Especially with nonlinear stocks like Tesla (NASDAQ:TSLA), 1st order thinking is not only limiting. It can be misleading. As a good case in point, its stock price soared more than 13% on Monday after reporting its Q4 deliveries topped expectations. 13% is indeed a lot on the surface, but it largely only considered the 1st order effects of its production and delivery growth. This article explores the higher-order effects of Tesla's production and delivery growth. And you will see that the potential benefits of its production and delivery growth are more than, much more, what is on the surface.
First-level thinking is linear and is all similar. And everyone more or less reaches the same conclusions. In Tesla's case, everyone knows that as it ramps up its production and delivery, its sales will grow proportionally.
Tesla's total vehicle volume was just over 100k in 2017. And it has more than 473k electric cars in the first 8 months of 2021 as seen in the next chart. More than any other electric vehicle manufacturer worldwide. On Monday, it just reported that it tallied 308K deliveries in Q4 of 2021 amid supply chain pressures. As a result, it delivered a total of 781k vehicles in 2021. In terms of vehicle delivery, its growth since 2017 has been a spectacular 67% CAGR per year.

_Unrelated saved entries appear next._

-- pv_equiv track=rewrite | github.com/Stoyan83/SoftUni-Studying | Fundamentals with Python/08.Text Processing/Exercise/10✶_winning_ticket.py | is_winning
-- ===== SOURCE A (Python) =====
-- def is_winning(ticket):
--     if not len(ticket) == 20:
--         return "invalid ticket"
--     left_half = ticket[:10]
--     right_half = ticket[10:]
--     winning_chars = ['@', '#', '$', '^']
--     for ch in winning_chars:
--         for repetition in range(10, 5, -1):
--             ch_repetition = ch * repetition
--             if ch_repetition in left_half and ch_repetition in right_half:
--                 if repetition == 10:
--                     return f'ticket "{ticket}" - {len(ch_repetition)}{ch} Jackpot!'
--                 elif 6 <= repetition <= 9:
--                    return f'ticket "{ticket}" - {len(ch_repetition)}{ch}'
--     return f'ticket "{ticket}" - no match'
-- ===== SOURCE B (Python) =====
-- def _longest_run(s, ch):
--     best = cur = 0
--     for c in s:
--         cur = cur + 1 if c == ch else 0
--         if cur > best:
--             best = cur
--     return best
--
--
-- def is_winning(ticket):
--     if len(ticket) != 20:
--         return "invalid ticket"
--     left = ticket[:10]
--     right = ticket[10:]
--     for ch in '@#$^':
--         m = min(_longest_run(left, ch), _longest_run(right, ch))
--         if m == 10:
--             return f'ticket "{ticket}" - {m}{ch} Jackpot!'
--         if 6 <= m:
--             return f'ticket "{ticket}" - {m}{ch}'
--     return f'ticket "{ticket}" - no match'
-- ===== Notes on version B (the rewrite author's own statement) =====
-- stated objective: alternative
-- what changed: A builds ch*rep strings and does substring membership tests for rep = 10..6 on both halves; B makes one linear run-length scan per half per winning char and branches on m = min(left_run, right_run).
import Mathlib
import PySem

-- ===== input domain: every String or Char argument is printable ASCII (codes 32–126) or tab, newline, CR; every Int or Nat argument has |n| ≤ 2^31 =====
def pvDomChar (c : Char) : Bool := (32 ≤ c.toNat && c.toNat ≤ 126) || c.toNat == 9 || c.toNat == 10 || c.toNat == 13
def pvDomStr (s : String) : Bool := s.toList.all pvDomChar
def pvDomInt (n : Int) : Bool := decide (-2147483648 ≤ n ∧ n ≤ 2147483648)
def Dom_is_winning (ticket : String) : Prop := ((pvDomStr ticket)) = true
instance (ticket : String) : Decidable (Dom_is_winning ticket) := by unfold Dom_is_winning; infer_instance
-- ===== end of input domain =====

-- B replaces A's "ch*rep in half" substring probes for rep = 10..6 by one linear
-- longest-run scan per half per winning char, branching on m = min of the two runs
-- (alternative decomposition; same exact output strings).

-- ===== PORT A =====
-- inner loop 'for repetition in range(10, 5, -1)' with its early returns
def pvInnerA (t left right : List Char) (ch : Char) : List Int → Option (List Char)
  | [] => none
  | rep :: rest =>
      let chRep := List.replicate rep.toNat ch
      if PySem.Chars.isIn chRep left && PySem.Chars.isIn chRep right then
        if rep = 10 then
          some ("ticket \"".toList ++ t ++ "\" - ".toList
            ++ (PySem.Int.toStr (chRep.length : Int)).toList ++ [ch] ++ " Jackpot!".toList)
        else if 6 ≤ rep ∧ rep ≤ 9 then
          some ("ticket \"".toList ++ t ++ "\" - ".toList
            ++ (PySem.Int.toStr (chRep.length : Int)).toList ++ [ch])
        else pvInnerA t left right ch rest
      else pvInnerA t left right ch rest

-- outer loop 'for ch in winning_chars' with its early returns
def pvOuterA (t left right : List Char) : List Char → Option (List Char)
  | [] => none
  | ch :: rest =>
      match pvInnerA t left right ch (PySem.List.pyRange 10 5 (-1)) with
      | some r => some r
      | none => pvOuterA t left right rest

def is_winning (ticket : String) : String :=
  let t := ticket.toList
  if ¬ (t.length = 20) then "invalid ticket"
  else
    let left := PySem.List.slice t none (some 10)
    let right := PySem.List.slice t (some 10) none
    match pvOuterA t left right ['@', '#', '$', '^'] with
    | some r => String.ofList r
    | none => String.ofList ("ticket \"".toList ++ t ++ "\" - no match".toList)

-- ===== PORT B =====
-- loop body of _longest_run: update (current run, best run) with the next char
def pvRunStep (ch : Char) (p : Nat × Nat) (c : Char) : Nat × Nat :=
  let cur := if c = ch then p.1 + 1 else 0
  (cur, if p.2 < cur then cur else p.2)

-- _longest_run(s, ch): single pass keeping (current run, best run)
def pvLongestRun (s : List Char) (ch : Char) : Nat :=
  (s.foldl (pvRunStep ch) (0, 0)).2

-- 'for ch in "@#$^"' with the min-of-runs branch
def pvLoopB (t left right : List Char) : List Char → List Char
  | [] => "ticket \"".toList ++ t ++ "\" - no match".toList
  | ch :: rest =>
      let m := min (pvLongestRun left ch) (pvLongestRun right ch)
      if m = 10 then
        "ticket \"".toList ++ t ++ "\" - ".toList
          ++ (PySem.Int.toStr (m : Int)).toList ++ [ch] ++ " Jackpot!".toList
      else if 6 ≤ m then
        "ticket \"".toList ++ t ++ "\" - ".toList
          ++ (PySem.Int.toStr (m : Int)).toList ++ [ch]
      else pvLoopB t left right rest

def is_winning_alt (ticket : String) : String :=
  let t := ticket.toList
  if t.length ≠ 20 then "invalid ticket"
  else
    let left := PySem.List.slice t none (some 10)
    let right := PySem.List.slice t (some 10) none
    String.ofList (pvLoopB t left right "@#$^".toList)

-- ===== PRECONDITION & SPEC =====
def Spec_is_winning (ticket : String) (out : String) : Prop := out = is_winning_alt ticket
instance (ticket : String) (out : String) : Decidable (Spec_is_winning ticket out) := by unfold Spec_is_winning; infer_instance

-- ===== CLAIM (what is proved, stated in full; the proofs are below) =====
def Claim_equal_is_winning : Prop := ∀ (ticket : String), Dom_is_winning ticket → Spec_is_winning ticket (is_winning ticket)

-- ===== LEMMAS AND PROOFS =====

-- length of the leading run of c
def pvLead (c : Char) : List Char → Nat
  | [] => 0
  | x :: xs => if x = c then pvLead c xs + 1 else 0

-- longest run of c anywhere in the list
def pvMR (c : Char) : List Char → Nat
  | [] => 0
  | x :: xs => if x = c then max (pvLead c xs + 1) (pvMR c xs) else pvMR c xs

theorem pvLead_le_pvMR (c : Char) (s : List Char) : pvLead c s ≤ pvMR c s := by
  induction s with
  | nil => simp [pvLead, pvMR]
  | cons x xs ih =>
    by_cases h : x = c <;> simp [pvLead, pvMR, h] <;> omega

theorem pvMR_le_length (c : Char) (s : List Char) : pvMR c s ≤ s.length := by
  induction s with
  | nil => simp [pvMR]
  | cons x xs ih =>
    have hl : pvLead c xs ≤ xs.length := by
      clear ih
      induction xs with
      | nil => simp [pvLead]
      | cons y ys ihy => by_cases h : y = c <;> simp [pvLead, h] <;> omega
    by_cases h : x = c <;> simp [pvMR, h] <;> omega

theorem pvFold_spec (ch : Char) (s : List Char) : ∀ (cur best : Nat),
    (s.foldl (pvRunStep ch) (cur, best)).2
    = max best (max (if pvLead ch s = 0 then 0 else cur + pvLead ch s) (pvMR ch s)) := by
  induction s with
  | nil => intro cur best; simp [pvLead, pvMR]
  | cons x xs ih =>
    intro cur best
    have hL := pvLead_le_pvMR ch xs
    rw [List.foldl_cons]
    by_cases h : x = ch
    · have hstep : pvRunStep ch (cur, best) x
          = (cur + 1, if best < cur + 1 then cur + 1 else best) := by
        simp [pvRunStep, h]
      have h1 : pvLead ch (x :: xs) = pvLead ch xs + 1 := by simp [pvLead, h]
      have h2 : pvMR ch (x :: xs) = max (pvLead ch xs + 1) (pvMR ch xs) := by simp [pvMR, h]
      rw [hstep, ih, h1, h2]
      simp only [Nat.max_def]
      split_ifs <;> first | contradiction | omega
    · have hstep : pvRunStep ch (cur, best) x = (0, best) := by
        simp [pvRunStep, h]
      have h1 : pvLead ch (x :: xs) = 0 := by simp [pvLead, h]
      have h2 : pvMR ch (x :: xs) = pvMR ch xs := by simp [pvMR, h]
      rw [hstep, ih, h1, h2]
      simp only [Nat.max_def]
      split_ifs <;> first | contradiction | omega

theorem pvLongestRun_eq (s : List Char) (ch : Char) : pvLongestRun s ch = pvMR ch s := by
  have h := pvFold_spec ch s 0 0
  have hL := pvLead_le_pvMR ch s
  unfold pvLongestRun
  rw [h, Nat.max_def, Nat.max_def]
  split_ifs <;> omega

theorem pvReplicate_prefix (c : Char) (n : Nat) (s : List Char) :
    List.replicate n c <+: s ↔ n ≤ pvLead c s := by
  induction n generalizing s with
  | zero => simp
  | succ m ih =>
    cases s with
    | nil => simp [pvLead, List.replicate_succ]
    | cons x xs =>
      simp only [List.replicate_succ, List.cons_prefix_cons, pvLead]
      by_cases h : x = c
      · simp [h, ih]
      · simp [h, Ne.symm h]

theorem pvReplicate_infix (c : Char) (n : Nat) (s : List Char) :
    List.replicate n c <:+: s ↔ n ≤ pvMR c s := by
  induction s with
  | nil => cases n <;> simp [pvMR, List.replicate_succ]
  | cons x xs ih =>
    cases n with
    | zero => simp [List.replicate]
    | succ m =>
      rw [List.infix_cons_iff, pvReplicate_prefix, ih]
      by_cases h : x = c
      · have h1 : pvLead c (x :: xs) = pvLead c xs + 1 := by simp [pvLead, h]
        have h2 : pvMR c (x :: xs) = max (pvLead c xs + 1) (pvMR c xs) := by simp [pvMR, h]
        rw [h1, h2]
        omega
      · have h1 : pvLead c (x :: xs) = 0 := by simp [pvLead, h]
        have h2 : pvMR c (x :: xs) = pvMR c xs := by simp [pvMR, h]
        rw [h1, h2]
        omega

theorem pvIsIn_replicate (c : Char) (n : Nat) (s : List Char) :
    PySem.Chars.isIn (List.replicate n c) s = decide (n ≤ pvMR c s) := by
  rcases Bool.eq_false_or_eq_true (PySem.Chars.isIn (List.replicate n c) s) with h | h <;> rw [h]
  · have hn := (PySem.Chars.isIn_iff_infix _ _).1 h
    rw [pvReplicate_infix] at hn
    simp [hn]
  · have hn := (PySem.Chars.isIn_eq_false_iff _ _).1 h
    rw [pvReplicate_infix] at hn
    simp [hn]

theorem pvRange_val : PySem.List.pyRange 10 5 (-1) = [10, 9, 8, 7, 6] := by decide

-- the inner loop of A agrees with B's min-of-runs branch for one char
theorem pvInner_eq (t left right : List Char) (ch : Char)
    (hl : pvMR ch left ≤ 10) (hr : pvMR ch right ≤ 10) :
    pvInnerA t left right ch (PySem.List.pyRange 10 5 (-1))
    = (let m := min (pvLongestRun left ch) (pvLongestRun right ch)
       if m = 10 then
         some ("ticket \"".toList ++ t ++ "\" - ".toList
           ++ (PySem.Int.toStr (m : Int)).toList ++ [ch] ++ " Jackpot!".toList)
       else if 6 ≤ m then
         some ("ticket \"".toList ++ t ++ "\" - ".toList
           ++ (PySem.Int.toStr (m : Int)).toList ++ [ch])
       else none) := by
  rw [pvRange_val]
  simp only [pvInnerA, pvIsIn_replicate, pvLongestRun_eq, Bool.and_eq_true,
    decide_eq_true_eq, ← le_min_iff]
  have hm : min (pvMR ch left) (pvMR ch right) ≤ 10 := le_trans (min_le_left _ _) hl
  set m := min (pvMR ch left) (pvMR ch right) with hmdef
  clear_value m
  interval_cases m <;> norm_num

-- the outer loop of A agrees with B's loop, including the fallback string
theorem pvOuter_eq (t left right : List Char)
    (hl : left.length ≤ 10) (hr : right.length ≤ 10) (cs : List Char) :
    (match pvOuterA t left right cs with
     | some r => r
     | none => "ticket \"".toList ++ t ++ "\" - no match".toList)
    = pvLoopB t left right cs := by
  induction cs with
  | nil => simp [pvOuterA, pvLoopB]
  | cons ch rest ih =>
    have hml : pvMR ch left ≤ 10 := le_trans (pvMR_le_length ch left) hl
    have hmr : pvMR ch right ≤ 10 := le_trans (pvMR_le_length ch right) hr
    rw [pvLoopB]
    rw [pvOuterA, pvInner_eq t left right ch hml hmr]
    simp only [pvLongestRun_eq]
    set m := min (pvMR ch left) (pvMR ch right) with hm
    by_cases h10 : m = 10
    · simp [h10]
    · by_cases h6 : 6 ≤ m
      · simp [h10, h6]
      · simpa [h10, h6, pvLongestRun_eq] using ih

-- ===== VERDICT (by name: the statement is the Claim_ definition above) =====
theorem is_winning_spec : Claim_equal_is_winning := by
  intro ticket _
  unfold Spec_is_winning is_winning is_winning_alt
  dsimp only
  by_cases h20 : ticket.toList.length = 20
  · rw [if_neg (not_not_intro h20), if_neg (not_not_intro h20)]
    have hleft : (PySem.List.slice ticket.toList none (some 10)).length ≤ 10 := by
      rw [PySem.List.slice_to ticket.toList (by norm_num)]
      simp
    have hright : (PySem.List.slice ticket.toList (some 10) none).length ≤ 10 := by
      rw [PySem.List.slice_from ticket.toList (by norm_num)]
      simp [h20]
    have hcs : ("@#$^".toList) = ['@', '#', '$', '^'] := by decide
    rw [hcs]
    rw [← pvOuter_eq ticket.toList (PySem.List.slice ticket.toList none (some 10))
      (PySem.List.slice ticket.toList (some 10) none) hleft hright ['@', '#', '$', '^']]
    cases pvOuterA ticket.toList (PySem.List.slice ticket.toList none (some 10))
      (PySem.List.slice ticket.toList (some 10) none) ['@', '#', '$', '^'] <;> simp
  · rw [if_pos h20, if_pos h20]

And correspondingly, its sales growth rate is projected to follow in tandem as shown below in the second chart.
Source: BackLinko
Source: Seeking Alpha data
What the above 1st order calculation misses is that as production grows, the unit cost will decrease and the profit margin will expand. As a result, even if sales grow in proportion to volume, the profit would grow faster in a nonlinear fashion. And note that it is an assumption that sales grow in proportion to volume. As we will see in the next section, there are even higher-order effects that can make sales grow faster than volume.
Here in this section, we will just focus on the 2nd order effects on earnings. Such 2nd order benefits can already been observed by the actual financials in recent years as shown in the next three charts.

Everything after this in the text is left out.